我使用MLPCalssifier创建了类NeuralNetworkModel:
@staticmethod
def _init_pipeline(stopwords):
pipe_line = Pipeline([
("vect", CountVectorizer(stop_words=stopwords, lowercase=True)), # bag-of-words
("tfidf", TfidfTransformer()), # tf-idf
("clf", MLPClassifier(hidden_layer_sizes=(15, 15), activation="relu", solver="sgd", max_iter=3000, tol=1e-6, verbose=True)) # model mlp
])
return pipe_line
然后我使用模型训练我的数据集:
class TextClassificationPredict(object):
def __init__(self):
self.test = None
def save_model(self, filePath):
outfile = open(filePath, 'wb')
pickle.dump(obj, outfile)
outfile.close()
def get_train_data(self, train_data, test_data):
df_train = DataFrame(train_data)
df_test = DataFrame(test_data)
# init model neuralnetwork
model = NeuralNetworkModel()
time_start_train = time.time()
clf = model.clf.fit(df_train["content"], df_train.category)
time_stop_train = time.time()
time_train = time_stop_train - time_start_train
print("training time:", time_train) # the time would be round to 3 decimal in seconds
time_start_predict = time.time()
predicted = clf.predict(df_test["content"])
time_stop_predict = time.time()
time_predict = time_stop_predict - time_start_predict
print("predict time:", time_predict)
print("Accuracy", accuracy_score(df_test["category"], predicted))
# print(f1_score(df_test["category"], predicted, average=None))
print(clf.predict_proba(df_test["content"]))
我在main中创建了对象:
if __name__ == '__main__':
train_data = DataLoader(dataPath=Settings.DATA_TRAIN_PATH).get_json()
test_data = DataLoader(dataPath=Settings.DATA_TEST_PATH).get_json()

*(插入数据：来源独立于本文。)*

-- pv_equiv track=rewrite | github.com/SpectrumQT/WWMI-TOOLS | wwmi-tools/blender_export/blender_export.py | extract_shapekey_data
-- ===== SOURCE A (Python) =====
-- def extract_shapekey_data(loop_data, shapekeys, shapekey_data):
--
--     shapekey_cache = {shapekey_id: {} for shapekey_id, _ in shapekeys}
--
--     for vb_position_id, loop_vertex_data in enumerate(loop_data):
--
--         vertex_id = loop_vertex_data[0]
--
--         vertex_shapekey_data = shapekey_data.get(vertex_id, None)
--         if vertex_shapekey_data is not None:
--             for shapekey_id, vertex_offsets in vertex_shapekey_data.items():
--                 shapekey_cache[shapekey_id][vb_position_id] = vertex_offsets
--
--     shapekey_offsets = []
--     shapekey_vertex_ids = []
--     shapekey_vertex_offsets = []
--
--     shapekey_verts_count = 0
--     for group_id in range(128):
--
--         shapekey = shapekey_cache.get(group_id, None)
--         if shapekey is None or len(shapekey_cache[group_id]) == 0:
--             shapekey_offsets.extend([shapekey_verts_count if shapekey_verts_count != 0 else 0])
--             continue
--
--         shapekey_offsets.extend([shapekey_verts_count])
--
--         for vertex_id, vertex_offsets in shapekey.items():
--             shapekey_vertex_ids.extend([vertex_id])
--             shapekey_vertex_offsets.extend(vertex_offsets + [0, 0, 0])
--             shapekey_verts_count += 1
--
--     return shapekey_offsets, shapekey_vertex_ids, shapekey_vertex_offsets
-- ===== SOURCE B (Python) =====
-- def extract_shapekey_data(loop_data, shapekeys, shapekey_data):
--     # Group (vb_position_id, vertex_offsets) pairs per shapekey as plain lists,
--     # then derive the offset table as prefix sums and flatten the groups.
--     groups = {shapekey_id: [] for shapekey_id, _ in shapekeys}
--
--     for vb_position_id, loop_vertex_data in enumerate(loop_data):
--         vertex_shapekey_data = shapekey_data.get(loop_vertex_data[0])
--         if vertex_shapekey_data is not None:
--             for shapekey_id, vertex_offsets in vertex_shapekey_data.items():
--                 groups[shapekey_id].append((vb_position_id, vertex_offsets))
--
--     sizes = [len(groups.get(g, ())) for g in range(128)]
--     shapekey_offsets = [sum(sizes[:g]) for g in range(128)]
--     shapekey_vertex_ids = [vb for g in range(128) for vb, _ in groups.get(g, ())]
--     shapekey_vertex_offsets = [x for g in range(128)
--                                for _, off in groups.get(g, ())
--                                for x in off + [0, 0, 0]]
--     return shapekey_offsets, shapekey_vertex_ids, shapekey_vertex_offsets
-- ===== Notes on version B (the rewrite author's own statement) =====
-- stated objective: alternative
-- what changed: B groups (position, offsets) pairs per shapekey as plain appended lists instead of nested dicts, then builds the offset table as prefix sums of group sizes and the two flat arrays as separate comprehensions over the groups, replacing A's single stateful counter loop over 128 groups.
import Mathlib
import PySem
-- pv_equiv track=rewrite | github.com/autoppia/autoppia_web_agents_subnet | scripts/validator/analyze_validator_logs.py | build_focus_blocks
-- ===== SOURCE A (Python) =====
-- from typing import Iterable, Sequence
--
-- GROUP_KEYWORDS: dict[str, Sequence[str]] = {
--     "IWAP": ("iwa", "iwap", "phase", "add_evaluation", "gif"),
--     "Commitments": ("commit", "weight", "consensus"),
--     "IPFS": ("ipfs", "cid", "gateway", "publish"),
--     "RoundManagement": ("round", "validator_round", "epoch", "resume"),
--     "ErrorsWarnings": ("error", "warning", "traceback", "exception", "fail"),
-- }
--
-- def clamp_text(lines: Iterable[str], limit: int) -> str:
--     joined = "\n".join(lines)
--     if len(joined) <= limit:
--         return joined
--     return joined[-limit:]
--
-- def keyword_windows(lines: Sequence[str], keywords: Sequence[str], limit: int = 60) -> list[str]:
--     matches: list[str] = []
--     lowered = [(line, line.lower()) for line in lines]
--     for original, lowered_line in lowered:
--         if any(keyword in lowered_line for keyword in keywords):
--             matches.append(original)
--     if not matches:
--         return []
--     return matches[-limit:]
--
-- def build_focus_blocks(lines: Sequence[str]) -> str:
--     sections: list[str] = []
--     for label, tokens in GROUP_KEYWORDS.items():
--         found = keyword_windows(lines, tuple(token.lower() for token in tokens))
--         if found:
--             content = clamp_text(found, 6000)
--             sections.append(f"## {label}\n{content}")
--         else:
--             sections.append(f"## {label}\n(No direct matches in recent logs.)")
--     return "\n\n".join(sections)
-- ===== SOURCE B (Python) =====
-- from typing import Iterable, Sequence
--
-- GROUP_KEYWORDS: dict[str, Sequence[str]] = {
--     "IWAP": ("iwa", "iwap", "phase", "add_evaluation", "gif"),
--     "Commitments": ("commit", "weight", "consensus"),
--     "IPFS": ("ipfs", "cid", "gateway", "publish"),
--     "RoundManagement": ("round", "validator_round", "epoch", "resume"),
--     "ErrorsWarnings": ("error", "warning", "traceback", "exception", "fail"),
-- }
--
-- def build_focus_blocks(lines: Sequence[str]) -> str:
--     groups = list(GROUP_KEYWORDS.items())
--     acc: dict[str, list[str]] = {label: [] for label, _ in groups}
--     for line in lines:
--         low = line.lower()
--         for label, tokens in groups:
--             if any(t in low for t in tokens):
--                 acc[label].append(line)
--
--     def render(label: str) -> str:
--         found = acc[label][-60:]
--         if not found:
--             return f"## {label}\n(No direct matches in recent logs.)"
--         joined = "\n".join(found)
--         content = joined if len(joined) <= 6000 else joined[-6000:]
--         return f"## {label}\n{content}"
--
--     return "\n\n".join(render(label) for label, _ in groups)
-- ===== Notes on version B (the rewrite author's own statement) =====
-- stated objective: alternative
-- what changed: Replaces five per-group scans (each re-lowercasing every line) with one pass over the lines that lowercases each line once and distributes it into a dict of per-group match lists, then renders each section from its bucket; measured 1.32x at the largest size, below the 1.5x bar, so no speed is claimed.
import Mathlib
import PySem

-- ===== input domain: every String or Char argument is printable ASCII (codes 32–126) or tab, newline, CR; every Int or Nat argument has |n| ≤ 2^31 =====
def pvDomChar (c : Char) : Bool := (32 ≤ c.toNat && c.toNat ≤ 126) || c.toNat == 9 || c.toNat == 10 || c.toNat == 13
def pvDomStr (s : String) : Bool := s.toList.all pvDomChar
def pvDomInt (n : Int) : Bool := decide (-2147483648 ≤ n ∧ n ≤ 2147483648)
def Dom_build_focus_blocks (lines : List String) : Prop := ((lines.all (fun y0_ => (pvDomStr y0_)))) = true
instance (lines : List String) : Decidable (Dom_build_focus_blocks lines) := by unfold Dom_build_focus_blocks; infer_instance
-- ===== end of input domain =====

-- B makes ONE pass over the lines (each line lowercased once) building a dict of per-group
-- match lists, instead of A's five per-group scans; return values proved equal on all inputs.

-- shared module constant: GROUP_KEYWORDS as an ordered association list
def pvGroups : List (String × List String) :=
  [("IWAP", ["iwa", "iwap", "phase", "add_evaluation", "gif"]),
   ("Commitments", ["commit", "weight", "consensus"]),
   ("IPFS", ["ipfs", "cid", "gateway", "publish"]),
   ("RoundManagement", ["round", "validator_round", "epoch", "resume"]),
   ("ErrorsWarnings", ["error", "warning", "traceback", "exception", "fail"])]

-- ===== PORT A =====
def clamp_text (ls : List String) (limit : Int) : String :=
  let joined := PySem.Str.join "\n" ls
  if (PySem.Str.len joined : Int) ≤ limit then joined
  else PySem.Str.slice joined (some (-limit)) none

def keyword_windows (lines : List String) (keywords : List String) (limit : Int) : List String :=
  let lowered := lines.map (fun line => (line, PySem.Str.lower line))
  let mtch := lowered.foldl
    (fun acc p => if keywords.any (fun k => PySem.Str.isIn k p.2) then acc ++ [p.1] else acc) []
  if mtch = [] then [] else PySem.List.slice mtch (some (-limit)) none

def build_focus_blocks (lines : List String) : String :=
  let sections := pvGroups.foldl (fun secs g =>
    let found := keyword_windows lines (g.2.map PySem.Str.lower) 60
    if found ≠ [] then secs ++ ["## " ++ g.1 ++ "\n" ++ clamp_text found 6000]
    else secs ++ ["## " ++ g.1 ++ "\n(No direct matches in recent logs.)"]) []
  PySem.Str.join "\n\n" sections

-- ===== PORT B =====
-- one step of the inner loop: drop the line into bucket g.1 when a token matches the lowered line
def bfbInner (line low : String) (d : PySem.Dict String (List String))
    (g : String × List String) : PySem.Dict String (List String) :=
  if g.2.any (fun t => PySem.Str.isIn t low) then d.modify g.1 [] (· ++ [line]) else d

def bfbStep (gs : List (String × List String)) (d : PySem.Dict String (List String))
    (line : String) : PySem.Dict String (List String) :=
  let low := PySem.Str.lower line
  gs.foldl (bfbInner line low) d

def bfbRender (acc : PySem.Dict String (List String)) (label : String) : String :=
  let found := PySem.List.slice (acc.getD label []) (some (-60)) none
  if found = [] then "## " ++ label ++ "\n(No direct matches in recent logs.)"
  else
    let joined := PySem.Str.join "\n" found
    let content := if (PySem.Str.len joined : Int) ≤ 6000 then joined
                   else PySem.Str.slice joined (some (-6000)) none
    "## " ++ label ++ "\n" ++ content

def build_focus_blocks_alt (lines : List String) : String :=
  let acc0 := PySem.Dict.ofList (pvGroups.map (fun g => (g.1, ([] : List String))))
  let acc := lines.foldl (bfbStep pvGroups) acc0
  PySem.Str.join "\n\n" (pvGroups.map (fun g => bfbRender acc g.1))

-- ===== PRECONDITION & SPEC =====
def Spec_build_focus_blocks (lines : List String) (out : String) : Prop := out = build_focus_blocks_alt lines
instance (lines : List String) (out : String) : Decidable (Spec_build_focus_blocks lines out) := by unfold Spec_build_focus_blocks; infer_instance

-- ===== CLAIM (what is proved, stated in full; the proofs are below) =====
def Claim_equal_build_focus_blocks : Prop := ∀ (lines : List String), Dom_build_focus_blocks lines → Spec_build_focus_blocks lines (build_focus_blocks lines)

-- ===== LEMMAS AND PROOFS =====

-- the line predicate of a token group
def pMatch (toks : List String) (line : String) : Bool :=
  toks.any (fun t => PySem.Str.isIn t (PySem.Str.lower line))

theorem keyword_windows_eq_filter (lines kws : List String) :
    keyword_windows lines kws 60 =
      (if lines.filter (pMatch kws) = [] then []
       else PySem.List.slice (lines.filter (pMatch kws)) (some (-60)) none) := by
  simp only [keyword_windows]
  rw [List.foldl_map, PySem.List.foldl_append_if_eq_filter]
  rfl

theorem inner_unchanged (line low lab : String) (gs : List (String × List String)) :
    ∀ (d : PySem.Dict String (List String)), (∀ g ∈ gs, g.1 ≠ lab) →
    (gs.foldl (bfbInner line low) d).getD lab [] = d.getD lab [] := by
  induction gs with
  | nil => intro d _; rfl
  | cons g gs ih =>
    intro d h
    rw [List.foldl_cons, ih _ (fun g' hg' => h g' (List.mem_cons_of_mem g hg'))]
    unfold bfbInner
    split
    · exact PySem.Dict.getD_modify_of_ne d [] _ (Ne.symm (h g List.mem_cons_self))
    · rfl

theorem inner_getD (line low lab : String) (toks : List String)
    (gs : List (String × List String)) :
    ∀ (d : PySem.Dict String (List String)),
    (gs.map Prod.fst).Nodup → (lab, toks) ∈ gs →
    (gs.foldl (bfbInner line low) d).getD lab [] =
      d.getD lab [] ++ (if toks.any (fun t => PySem.Str.isIn t low) then [line] else []) := by
  induction gs with
  | nil => intro d _ hmem; cases hmem
  | cons g gs ih =>
    intro d hnd hmem
    rw [List.map_cons, List.nodup_cons] at hnd
    rcases List.mem_cons.mp hmem with heq | hmem'
    · subst heq
      rw [List.foldl_cons]
      rw [inner_unchanged line low lab gs _
        (fun g' hg' hc => hnd.1 (List.mem_map.mpr ⟨g', hg', hc⟩))]
      unfold bfbInner
      split
      · simp [PySem.Dict.getD_modify_self]
      · simp
    · have hne : g.1 ≠ lab := fun hc =>
        hnd.1 (hc ▸ List.mem_map_of_mem (f := Prod.fst) hmem')
      rw [List.foldl_cons, ih _ hnd.2 hmem']
      congr 1
      unfold bfbInner
      split
      · exact PySem.Dict.getD_modify_of_ne d [] _ (Ne.symm hne)
      · rfl

theorem foldl_getD_filter (lab : String) (toks : List String) (hmem : (lab, toks) ∈ pvGroups)
    (lines : List String) (d : PySem.Dict String (List String)) :
    (lines.foldl (bfbStep pvGroups) d).getD lab [] = d.getD lab [] ++ lines.filter (pMatch toks) := by
  induction lines generalizing d with
  | nil => simp
  | cons x xs ih =>
    rw [List.foldl_cons, ih]
    have hstep : (bfbStep pvGroups d x).getD lab [] =
        d.getD lab [] ++ (if pMatch toks x then [x] else []) :=
      inner_getD x (PySem.Str.lower x) lab toks pvGroups d (by decide) hmem
    rw [hstep, List.filter_cons]
    split <;> simp

theorem render_eq (acc : PySem.Dict String (List String)) (lab : String) (m : List String)
    (hm : acc.getD lab [] = m) :
    (if (if m = [] then [] else PySem.List.slice m (some (-60)) none) ≠ [] then
        "## " ++ lab ++ "\n" ++ clamp_text (if m = [] then [] else PySem.List.slice m (some (-60)) none) 6000
      else "## " ++ lab ++ "\n(No direct matches in recent logs.)")
    = bfbRender acc lab := by
  unfold bfbRender clamp_text
  rw [hm]
  by_cases hnil : m = []
  · subst hnil
    simp [PySem.List.slice]
  · have hs : PySem.List.slice m (some (-60)) none = m.drop (m.length - 60) :=
      PySem.List.slice_from_neg_ofNat m 60 (by omega)
    have hne : PySem.List.slice m (some (-60)) none ≠ [] := by
      rw [hs]
      intro hc
      have hlen := congrArg List.length hc
      have hpos : 0 < m.length := List.length_pos_of_ne_nil hnil
      simp only [List.length_drop, List.length_nil] at hlen
      omega
    simp [hnil, hne]

theorem acc0_getD : ∀ g ∈ pvGroups,
    (PySem.Dict.ofList (pvGroups.map (fun g => (g.1, ([] : List String))))).getD g.1 [] = [] := by
  decide

theorem map_lower_pvGroups : ∀ g ∈ pvGroups, g.2.map PySem.Str.lower = g.2 := by decide

theorem main_eq (lines : List String) :
    build_focus_blocks lines = build_focus_blocks_alt lines := by
  simp only [build_focus_blocks, build_focus_blocks_alt]
  rw [PySem.List.foldl_congr_mem pvGroups _
      (fun secs g => secs ++
        [if keyword_windows lines (g.2.map PySem.Str.lower) 60 ≠ [] then
           "## " ++ g.1 ++ "\n" ++ clamp_text (keyword_windows lines (g.2.map PySem.Str.lower) 60) 6000
         else "## " ++ g.1 ++ "\n(No direct matches in recent logs.)"])
      [] (fun acc g _ => by dsimp only; split <;> rfl)]
  rw [PySem.List.foldl_append_singleton_eq_map]
  rw [List.nil_append]
  congr 1
  apply List.map_congr_left
  intro g hg
  dsimp only
  rw [map_lower_pvGroups g hg, keyword_windows_eq_filter]
  obtain ⟨lab, toks⟩ := g
  exact render_eq _ lab (lines.filter (pMatch toks))
    (by rw [foldl_getD_filter lab toks hg lines _, acc0_getD _ hg, List.nil_append])

-- ===== VERDICT (by name: the statement is the Claim_ definition above) =====
theorem build_focus_blocks_spec : Claim_equal_build_focus_blocks := by
  intro lines _
  unfold Spec_build_focus_blocks
  exact main_eq lines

tcp = TextClassificationPredict()
tcp.get_train_data(train_data, test_data)
tcp.save_model(filePath='neural_network_model1515full.pk')
最后,我想使用保存在'neural_network_model1515full.pk'中的模型,所以我写道:
with open('neural_network_model1515full.pk', 'rb') as fin:
clf = pickle.load(fin)
clf.predict(input)
以下是此脚本的输出: AttributeError:'TextClassificationPredict'对象没有属性'predict'